With Keegan gone, Drake turned his attention to Maras. He had brought a spare climbing harness looped into his belt kit, which he unlatched and shoved at her.
‘Put this on.’
According to Cain, she was fully trained at rappelling and should be able to handle the descent with ease. Experience was one thing, but he had his doubts about whether she could manage the physically demanding task. She was already tired from her exertions, and obviously not in a good place mentally judging by her reaction to the guard.

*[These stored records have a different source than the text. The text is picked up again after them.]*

theorem replicate_zip (l : List (List Int)) :
    ((List.replicate l.length (0 : Int)).zip l) = l.map (fun r => ((0 : Int), r)) := by
  induction l with
  | nil => simp
  | cons r rs ih => simp [List.replicate_succ, ih]

-- the two dict-update shapes are the same update
theorem step_shape (d : PySem.Dict (List Int) Int) (s : List Int) (w : Int) :
    (if PySem.Dict.contains d s = false then PySem.Dict.insert d s w
     else if w < PySem.Dict.getD d s 0 then PySem.Dict.insert d s w else d)
    = (if PySem.Dict.contains d s = false ∨ w < PySem.Dict.getD d s 0 then
        PySem.Dict.insert d s w else d) := by
  by_cases h1 : PySem.Dict.contains d s = false <;>
    by_cases h2 : w < PySem.Dict.getD d s 0 <;> simp [h1, h2]

theorem per_index (H : List (List Int)) (i : Int) (h0 : 0 ≤ i) (hi : i < (2 : Int) ^ (H.headD []).length) :
    Syndrome H (intToBinaryVector i (getStulp H))
      = (bitLoop H i.toNat (((H.headD []).length : Int) - 1)
          (List.replicate H.length 0) 0).1.map (fun a => PySem.Int.mod a 2)
    ∧ Counteris1 (intToBinaryVector i (getStulp H))
      = (bitLoop H i.toNat (((H.headD []).length : Int) - 1)
          (List.replicate H.length 0) 0).2 := by
  have h2 : ((2 ^ (H.headD []).length : Nat) : Int) = (2 : Int) ^ (H.headD []).length := by
    push_cast
    norm_num
  have hxn : i.toNat < 2 ^ (H.headD []).length := by
    have h3 : ((i.toNat : Nat) : Int) = i := Int.toNat_of_nonneg h0
    omega
  have hIv : intToBinaryVector i (getStulp H)
      = List.replicate ((H.headD []).length - (binDigits i.toNat).length) 0
          ++ binDigits i.toNat := by
    unfold intToBinaryVector getStulp pyToMatrix
    simp
  have hvne : (List.replicate ((H.headD []).length - (binDigits i.toNat).length) (0 : Int)
      ++ binDigits i.toNat) ≠ [] := by
    intro hcon
    have hpos := length_binDigits_pos i.toNat
    apply_fun List.length at hcon
    simp only [List.length_append, List.length_replicate, List.length_nil] at hcon
    omega
  have hBL := bitLoop_spec H i.toNat (((H.headD []).length : Int) - 1)
    (List.replicate H.length 0) 0 (by simp)
  have hdot : ∀ row : List Int,
      dotA row (List.replicate ((H.headD []).length - (binDigits i.toNat).length) 0
          ++ binDigits i.toNat)
        = rowSum row i.toNat (((H.headD []).length : Int) - 1) := by
    intro row
    by_cases hn : (H.headD []).length = 0
    · rw [hn] at hxn
      have hx0 : i.toNat = 0 := by simpa using hxn
      rw [hn, hx0, binDigits_lt_two 0 (by omega)]
      simp [dotA, pyRange01, PySem.List.pyGetD_zero_cons, rowSum_zero]
    · exact dot_eq row _ i.toNat (by omega) hxn
  have hcnt : count1 (List.replicate ((H.headD []).length - (binDigits i.toNat).length) 0
      ++ binDigits i.toNat) = pcount i.toNat := by
    by_cases hn : (H.headD []).length = 0
    · rw [hn] at hxn
      have hx0 : i.toNat = 0 := by simpa using hxn
      rw [hn, hx0, binDigits_lt_two 0 (by omega)]
      simp [count1, pcount_zero]
    · exact cnt_eq _ i.toNat (by omega) hxn
  constructor
  · rw [hIv, syndrome_closed H _ hvne, hBL]
    simp only [replicate_zip, List.map_map]
    apply List.map_congr_left
    intro row _
    simp only [Function.comp]
    rw [hdot row]
    simp
  · rw [hIv, Counteris1_eq, hcnt, hBL]
    simp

Still, she seemed to understand what to do, and quickly pulled the two loops of the harness up around her legs, then set about securing the waist straps.
As she worked, Drake dragged Dietrich over to the rope. ‘Come on, mate. This is the fun part,’ he said as he clipped the older man in.
‘I can’t …’ Dietrich protested weakly.
‘Bollocks you can’t,’ Drake snapped. ‘The hitch only needs one hand, and you can brace yourself against the wall with your good leg. Now come on. Move, you lazy arsehole!’
Without waiting for him to reply, he grabbed the wounded man around the waist and hauled him up over the edge of the parapet.
Drake had no way of knowing whether he would make it, but there was nothing he could do about it anyway. There was no time to lower him by hand, and they certainly didn’t have time to rig up a tandem harness. One way or another, Dietrich would have to get through this by himself.
Seeing the fear and worry in his comrade’s eyes, he leaned in close and gripped his shoulder. ‘Just get it done quickly, all right? We can fix you later, but first we have to get out of here.’